Connectivity – Everyone has ready access to data across networks, including modern techniques like restful interfaces.

Computing power – Today, one can apply techniques, such as Monte Carlo simulation, on a laptop computer that not all that long ago required the use of mainframes.

Availability of analytic tools – There is a range of laptop analytic tools available, including the very rich open-source analytics scripting language ‘R,’ inexpensive Monte Carlo tools, and Bayesian network tools.

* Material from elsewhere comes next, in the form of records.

-- pv_equiv track=rewrite | github.com/bhattaway/othello_ai | corners.py | check_upleft
-- ===== SOURCE A (Python) =====
-- def check_upleft(board, color, opp_color, row, col):
--     found_opp_color = False
--
--     for i in range(1, len(board)):
--         if row - i < 0 or col - i < 0:
--             break
--
--         spot = board[row-i][col-i]
--         if spot == opp_color:
--             found_opp_color = True
--         elif spot == color and found_opp_color:
--             return True
--         else:
--             return False
--
--     return False
-- ===== SOURCE B (Python) =====
-- def check_upleft(board, color, opp_color, row, col):
--     # Pass 1: collect the up-left diagonal cells inside the board.
--     cells = []
--     i = 1
--     while i < len(board) and row - i >= 0 and col - i >= 0:
--         cells.append(board[row - i][col - i])
--         i += 1
--     # Pass 2: length of the leading run of opponent cells.
--     k = 0
--     while k < len(cells) and cells[k] == opp_color:
--         k += 1
--     return 1 <= k < len(cells) and cells[k] == color
-- ===== Notes on version B (the rewrite author's own statement) =====
-- stated objective: alternative
-- what changed: B separates traversal from decision: it first collects the bounded up-left diagonal into a list, then measures the leading opponent run k and returns whether k>=1, k<len(cells) and cells[k]==color, instead of A's single stateful loop with a found_opp_color flag and early returns.
-- outside the precondition, e.g. on check_upleft([[], [0, 0], [0, 0, 0]], 7, 5, 2, 2): A returns False, B raises IndexError
import Mathlib
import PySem

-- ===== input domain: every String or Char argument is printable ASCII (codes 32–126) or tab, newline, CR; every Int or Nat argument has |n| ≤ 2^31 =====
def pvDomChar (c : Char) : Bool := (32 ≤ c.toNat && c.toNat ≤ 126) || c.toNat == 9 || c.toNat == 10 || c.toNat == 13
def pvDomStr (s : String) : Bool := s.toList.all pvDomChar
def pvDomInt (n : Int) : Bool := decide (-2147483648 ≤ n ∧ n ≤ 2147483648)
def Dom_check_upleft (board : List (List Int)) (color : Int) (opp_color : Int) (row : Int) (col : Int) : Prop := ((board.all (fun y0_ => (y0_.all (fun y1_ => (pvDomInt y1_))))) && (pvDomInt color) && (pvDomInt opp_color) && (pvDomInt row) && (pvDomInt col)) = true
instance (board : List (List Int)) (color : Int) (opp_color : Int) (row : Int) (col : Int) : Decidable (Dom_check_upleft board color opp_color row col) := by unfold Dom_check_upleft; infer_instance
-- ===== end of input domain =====

-- B collects the up-left diagonal into a list, then decides by the length of the leading opponent run (alternative decomposition; same cost).


-- ===== PORT A =====
-- A's for-loop over range(1, len(board)) with the found_opp_color flag and early returns.
def aLoop (board : List (List Int)) (color : Int) (opp_color : Int) (row : Int) (col : Int) : List Int → Bool → Bool
  | [], _ => false
  | i :: rest, found =>
    if row - i < 0 || col - i < 0 then false
    else
      match PySem.List.pyGet? board (row - i) with
      | none => false   -- IndexError in Python; excluded by Pre_
      | some r =>
        match PySem.List.pyGet? r (col - i) with
        | none => false -- IndexError in Python; excluded by Pre_
        | some spot =>
          if spot == opp_color then aLoop board color opp_color row col rest true
          else if spot == color && found then true
          else false

def check_upleft (board : List (List Int)) (color : Int) (opp_color : Int) (row : Int) (col : Int) : Bool :=
  aLoop board color opp_color row col (PySem.List.pyRange 1 board.length 1) false

-- ===== PORT B =====
-- B's first while-loop: collect the diagonal cells (fuel = len(board) bounds the loop).
def bCells (board : List (List Int)) (row : Int) (col : Int) : Nat → Int → List Int
  | 0, _ => []
  | fuel + 1, i =>
    if i < (board.length : Int) && 0 ≤ row - i && 0 ≤ col - i then
      PySem.List.pyGetD (PySem.List.pyGetD board (row - i) []) (col - i) 0
        :: bCells board row col fuel (i + 1)
    else []

-- B's second while-loop: length of the leading run equal to opp_color.
def bRun (opp_color : Int) : List Int → Nat
  | [] => 0
  | c :: rest => if c == opp_color then bRun opp_color rest + 1 else 0

def check_upleft_alt (board : List (List Int)) (color : Int) (opp_color : Int) (row : Int) (col : Int) : Bool :=
  let cells := bCells board row col board.length 1
  let k := bRun opp_color cells
  decide (1 ≤ k) && (decide (k < cells.length) && (cells.getD k 0 == color))

-- ===== PRECONDITION & SPEC =====
-- Pre_ excludes inputs where some reachable diagonal access board[row-i][col-i] is out of range:
-- there Python A raises IndexError (or only avoids it by an early return B does not share).
def Pre_check_upleft (board : List (List Int)) (color : Int) (opp_color : Int) (row : Int) (col : Int) : Prop :=
  ∀ i : Nat, i < board.length → 1 ≤ i → 0 ≤ row - (i : Int) → 0 ≤ col - (i : Int) →
    (row - (i : Int) < (board.length : Int) ∧
     col - (i : Int) < ((board.getD (row - (i : Int)).toNat []).length : Int))
instance (board : List (List Int)) (color : Int) (opp_color : Int) (row : Int) (col : Int) : Decidable (Pre_check_upleft board color opp_color row col) := by unfold Pre_check_upleft; infer_instance
def pvWitness_check_upleft : List (List Int) × Int × Int × Int × Int := ([[0, 0], [0, 0]], 1, 2, 1, 1)
def Spec_check_upleft (board : List (List Int)) (color : Int) (opp_color : Int) (row : Int) (col : Int) (out : Bool) : Prop := out = check_upleft_alt board color opp_color row col
instance (board : List (List Int)) (color : Int) (opp_color : Int) (row : Int) (col : Int) (out : Bool) : Decidable (Spec_check_upleft board color opp_color row col out) := by unfold Spec_check_upleft; infer_instance

-- ===== CLAIM (what is proved, stated in full; the proofs are below) =====
def Claim_equal_check_upleft : Prop := ∀ (board : List (List Int)) (color : Int) (opp_color : Int) (row : Int) (col : Int), Dom_check_upleft board color opp_color row col → Pre_check_upleft board color opp_color row col → Spec_check_upleft board color opp_color row col (check_upleft board color opp_color row col)

-- ===== LEMMAS AND PROOFS =====

-- Abstract decision pattern: A's loop body applied to an already-collected list of cells.
def pat (color opp_color : Int) : List Int → Bool → Bool
  | [], _ => false
  | c :: rest, found => if c == opp_color then pat color opp_color rest true else (c == color && found)

-- pat equals the leading-opp-run formula B computes.
theorem pat_eq (color opp_color : Int) (cells : List Int) (found : Bool) :
    pat color opp_color cells found =
      ((decide (1 ≤ bRun opp_color cells) || found) &&
        (decide (bRun opp_color cells < cells.length) && (cells.getD (bRun opp_color cells) 0 == color))) := by
  induction cells generalizing found with
  | nil => simp [pat, bRun]
  | cons c rest ih =>
    by_cases h : c = opp_color
    · simp [pat, bRun, h, ih true]
    · cases found <;> simp [pat, bRun, h, Bool.and_comm]

-- A's loop on range(i, n) equals pat applied to B's collected cells, under Pre_.
theorem loop_eq (board : List (List Int)) (color opp_color row col : Int)
    (hpre : Pre_check_upleft board color opp_color row col) :
    ∀ (fuel i : Nat), 1 ≤ i → board.length ≤ i + fuel → ∀ found,
      aLoop board color opp_color row col (PySem.List.pyRange (i : Int) (board.length : Int) 1) found
        = pat color opp_color (bCells board row col fuel (i : Int)) found := by
  intro fuel
  induction fuel with
  | zero =>
    intro i h1 hle found
    rw [PySem.List.pyRange_one_eq_nil (by exact_mod_cast by omega)]
    simp [aLoop, bCells, pat]
  | succ fuel ih =>
    intro i h1 hle found
    by_cases hin : i < board.length
    · rw [PySem.List.pyRange_one_cons (by exact_mod_cast hin)]
      by_cases hb : row - (i : Int) < 0 ∨ col - (i : Int) < 0
      · have hcond : ¬ ((i : Int) < (board.length : Int) && 0 ≤ row - (i : Int) && 0 ≤ col - (i : Int)) = true := by
          simp only [Bool.and_eq_true, decide_eq_true_eq]
          rcases hb with hb | hb <;> intro ⟨⟨_, h2⟩, h3⟩ <;> omega
        simp only [bCells, if_neg hcond, pat]
        simp only [aLoop]
        rw [if_pos (by rcases hb with hb | hb <;> simp [hb])]
      · push_neg at hb
        obtain ⟨hr, hc⟩ := hb
        obtain ⟨hrow, hcol⟩ := hpre i hin h1 hr hc
        have hrt : (row - (i : Int)).toNat < board.length := by omega
        have hget1 : PySem.List.pyGet? board (row - (i : Int)) = some (board[(row - (i : Int)).toNat]) :=
          PySem.List.pyGet?_eq_some_getElem board hr (by exact_mod_cast hrow)
        have hrowD : board.getD (row - (i : Int)).toNat [] = board[(row - (i : Int)).toNat] :=
          List.getD_eq_getElem board [] hrt
        have hct : (col - (i : Int)).toNat < (board[(row - (i : Int)).toNat]).length := by
          rw [hrowD] at hcol; omega
        have hget2 : PySem.List.pyGet? (board[(row - (i : Int)).toNat]) (col - (i : Int))
            = some ((board[(row - (i : Int)).toNat])[(col - (i : Int)).toNat]) :=
          PySem.List.pyGet?_eq_some_getElem _ hc (by omega)
        have hcond : ((i : Int) < (board.length : Int) && 0 ≤ row - (i : Int) && 0 ≤ col - (i : Int)) = true := by
          simp only [Bool.and_eq_true, decide_eq_true_eq]
          exact ⟨⟨by exact_mod_cast hin, hr⟩, hc⟩
        have hD1 : PySem.List.pyGetD board (row - (i : Int)) [] = board[(row - (i : Int)).toNat] :=
          PySem.List.pyGetD_eq_getElem board [] hr (by exact_mod_cast hrow)
        have hD2 : PySem.List.pyGetD (board[(row - (i : Int)).toNat]) (col - (i : Int)) 0
            = (board[(row - (i : Int)).toNat])[(col - (i : Int)).toNat] :=
          PySem.List.pyGetD_eq_getElem _ 0 hc (by omega)
        have hcells : bCells board row col (fuel + 1) (i : Int)
            = (board[(row - (i : Int)).toNat])[(col - (i : Int)).toNat] :: bCells board row col fuel ((i : Int) + 1) := by
          rw [bCells, if_pos hcond, hD1, hD2]
        have hnb : ¬ ((decide (row - (i : Int) < 0) || decide (col - (i : Int) < 0)) = true) := by
          simp only [Bool.or_eq_true, decide_eq_true_eq, not_or]
          exact ⟨by omega, by omega⟩
        have hstep : ((i : Int) + 1) = ((i + 1 : Nat) : Int) := by push_cast; ring
        rw [hcells]
        simp only [aLoop, hget1, hget2]
        rw [if_neg hnb]
        simp only [pat]
        rw [hstep, ih (i + 1) (by omega) (by omega) true]
        split
        · rfl
        · simp
          rfl
    · rw [PySem.List.pyRange_one_eq_nil (by exact_mod_cast by omega)]
      rw [bCells, if_neg (by simp; intro h; exact absurd (by exact_mod_cast h) hin)]
      simp [aLoop, pat]

-- ===== VERDICT (by name: the statement is the Claim_ definition above) =====
theorem check_upleft_spec : Claim_equal_check_upleft := by
  intro board color opp_color row col _ hpre
  unfold Spec_check_upleft check_upleft check_upleft_alt
  have h := loop_eq board color opp_color row col hpre board.length 1 (le_refl 1) (by omega) false
  rw [show ((1 : Nat) : Int) = (1 : Int) from rfl] at h
  rw [h, pat_eq]
  simp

The main reason for the trend is that analytics provides business owners and managers the insights they need to steer towards competitive advantage (e.g., Competing on Analytics by Thomas Davenport and Jeanne Harris). Analyzing the data has provided the means for businesses to be more agile in responding to their customers and to changing business situations.

Software has lagged in this trend. There are several barriers to adopting business intelligence in software development:

There is no simple set of measures.

Many organizations do not have or do not even know the data they need to support a useful measurement program.

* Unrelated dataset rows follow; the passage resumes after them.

lemma pvMachine_pass (l : List Int) (b : Int) : ∀ (acc : List Int), 0 ≤ b → b ≤ 5 →
    (2 ≤ (l ++ acc).length ∨ pvC b ≠ 4) →
    pvMachine (l ++ acc) (pvC b) = pvMachine (acc ++ (pvPass l b).1) (pvC (pvPass l b).2) := by
  induction l generalizing b with
  | nil => intro acc _ _ _; simp [pvPass]
  | cons x xs ih =>
    intro acc h0 h5 h
    obtain ⟨g0, g5⟩ := pvB1_bounds b h0 h5
    have hle4 := pvC_le4 b h0 h5
    by_cases hb1 : (if b = 5 then 1 else b + 1) = 5
    · have hc : pvC b = 4 := (pvC_kill b h0 h5).mp hb1
      have hne : xs ++ acc ≠ [] := by
        intro hnil
        rcases h with h | h
        · rw [List.cons_append, hnil] at h; simp at h
        · exact h hc
      obtain ⟨y, t, e⟩ := List.exists_cons_of_ne_nil hne
      have hml : pvMachine ((x :: xs) ++ acc) (pvC b) = pvMachine (xs ++ acc) 0 := by
        rw [List.cons_append, e, hc]; simp [pvMachine]
      have hps : pvPass (x :: xs) b = pvPass xs 5 := by
        simp only [pvPass, hb1, if_pos]
      rw [hml, hps]
      have h5' := ih 5 acc (by decide) (by decide) (Or.inr (by simp [pvC]))
      simpa [pvC] using h5' 
    · have hc : pvC b ≠ 4 := fun hh => hb1 ((pvC_kill b h0 h5).mpr hh)
      have hstep : pvC (if b = 5 then 1 else b + 1) = pvC b + 1 := by
        rw [pvC_step b h0 h5]; omega
      by_cases he : xs ++ acc = []
      · obtain ⟨hxs, hacc⟩ := List.append_eq_nil_iff.mp he
        subst hxs; subst hacc
        simp [pvPass, hb1, pvMachine]
      · obtain ⟨y, t, e⟩ := List.exists_cons_of_ne_nil he
        have hmod : (pvC b + 1) % 5 ≠ 0 := by omega
        have hml : pvMachine ((x :: xs) ++ acc) (pvC b)
            = pvMachine (xs ++ (acc ++ [x])) (pvC b + 1) := by
          rw [List.cons_append, e, ← List.append_assoc, e]
          simp [pvMachine, hmod]
        have hlen : 2 ≤ (xs ++ (acc ++ [x])).length := by
          have : 1 ≤ (xs ++ acc).length := by rw [e]; simp
          simp at this ⊢; omega
        have hih := ih _ (acc ++ [x]) g0 g5 (Or.inl hlen)
        rw [hstep] at hih
        have hps : pvPass (x :: xs) b
            = (x :: (pvPass xs (if b = 5 then 1 else b + 1)).1,
               (pvPass xs (if b = 5 then 1 else b + 1)).2) := by
          simp only [pvPass, hb1, ite_false]
        rw [hml, hih, hps]
        simp [List.append_assoc]

lemma pvLoopA_spec (fuel : Nat) : ∀ (circle : List Int) (b k : Int), 0 ≤ b → b ≤ 5 →
    1 ≤ (pvAlive circle).length →
    k = (circle.length : Int) - ((pvAlive circle).length : Int) →
    pvM (pvAlive circle) b ≤ fuel →
    pvAlive (pvLoopA fuel circle b k) = [pvMachine (pvAlive circle) (pvC b)] := by
  induction fuel with
  | zero =>
    intro circle b k h0 h5 h1 hk hM
    exfalso; unfold pvM at hM; omega
  | succ fuel ih =>
    intro circle b k h0 h5 h1 hk hM
    have hlen_le : (pvAlive circle).length ≤ circle.length := List.length_filter_le _ _
    by_cases h2 : 2 ≤ (pvAlive circle).length
    · have hcond : k < (circle.length : Int) - 1 := by omega
      simp only [pvLoopA, if_pos hcond]
      obtain ⟨e1, e2, e3, e4⟩ := pvInnerA_spec circle b k
      obtain ⟨p0, p5⟩ := pvPass_inv (pvAlive circle) b h0 h5
      have hne := pvPass_ne_nil (pvAlive circle) b h0 h5 (Or.inl h2)
      have hms := pvPass_measure (pvAlive circle) b h0 h5
        (by intro hnil; rw [hnil] at h2; simp at h2)
      have hrec := ih (pvInnerA circle b k).1 (pvInnerA circle b k).2.1 (pvInnerA circle b k).2.2
        (by rw [e3]; exact p0) (by rw [e3]; exact p5)
        (by rw [e2]; exact List.length_pos_iff.mpr hne)
        (by rw [e4, e1, e2, hk]; ring)
        (by rw [e2, e3]; omega)
      rw [hrec, e2, e3]
      have hmp := pvMachine_pass (pvAlive circle) b [] h0 h5 (Or.inl (by simpa using h2))
      simp only [List.append_nil, List.nil_append] at hmp
      rw [hmp]
    · have hone : (pvAlive circle).length = 1 := by omega
      have hcond : ¬ (k < (circle.length : Int) - 1) := by omega
      simp only [pvLoopA, if_neg hcond]
      obtain ⟨v, hv⟩ := List.length_eq_one_iff.mp hone
      rw [hv]; simp [pvMachine]

lemma pvMachine_map (f : Int → Int) : ∀ (l : List Int) (c : Nat), l ≠ [] →
    pvMachine (l.map f) c = f (pvMachine l c) := by
  intro l c
  induction l, c using pvMachine.induct with
  | case1 c => intro h; exact absurd rfl h
  | case2 x c => intro _; simp [pvMachine]
  | case3 x y t c hcond ih =>
    intro _
    simp only [List.map_cons, pvMachine, if_pos hcond]
    exact ih (by simp)
  | case4 x y t c hcond ih =>
    intro _
    simp only [List.map_cons, pvMachine, if_neg hcond]
    simpa [List.map_append] using ih (by simp)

Analytic skills are not commonly found in in software development organizations.

Nevertheless, the same business pressures to adopt business intelligence and compete on analytics apply to software. It is now time for software organizations to adopt business intelligence techniques to get to the next level of agility.

‘Development intelligence’ is application of business intelligence to software and systems development.

In the following, a set of high-level principles are presented that should be considered when creating an analytics program. Then, there is a discussion of how to design an analytics solution for an organization, followed by a discussion of the different dimensions that must be considered when designing and building the solution.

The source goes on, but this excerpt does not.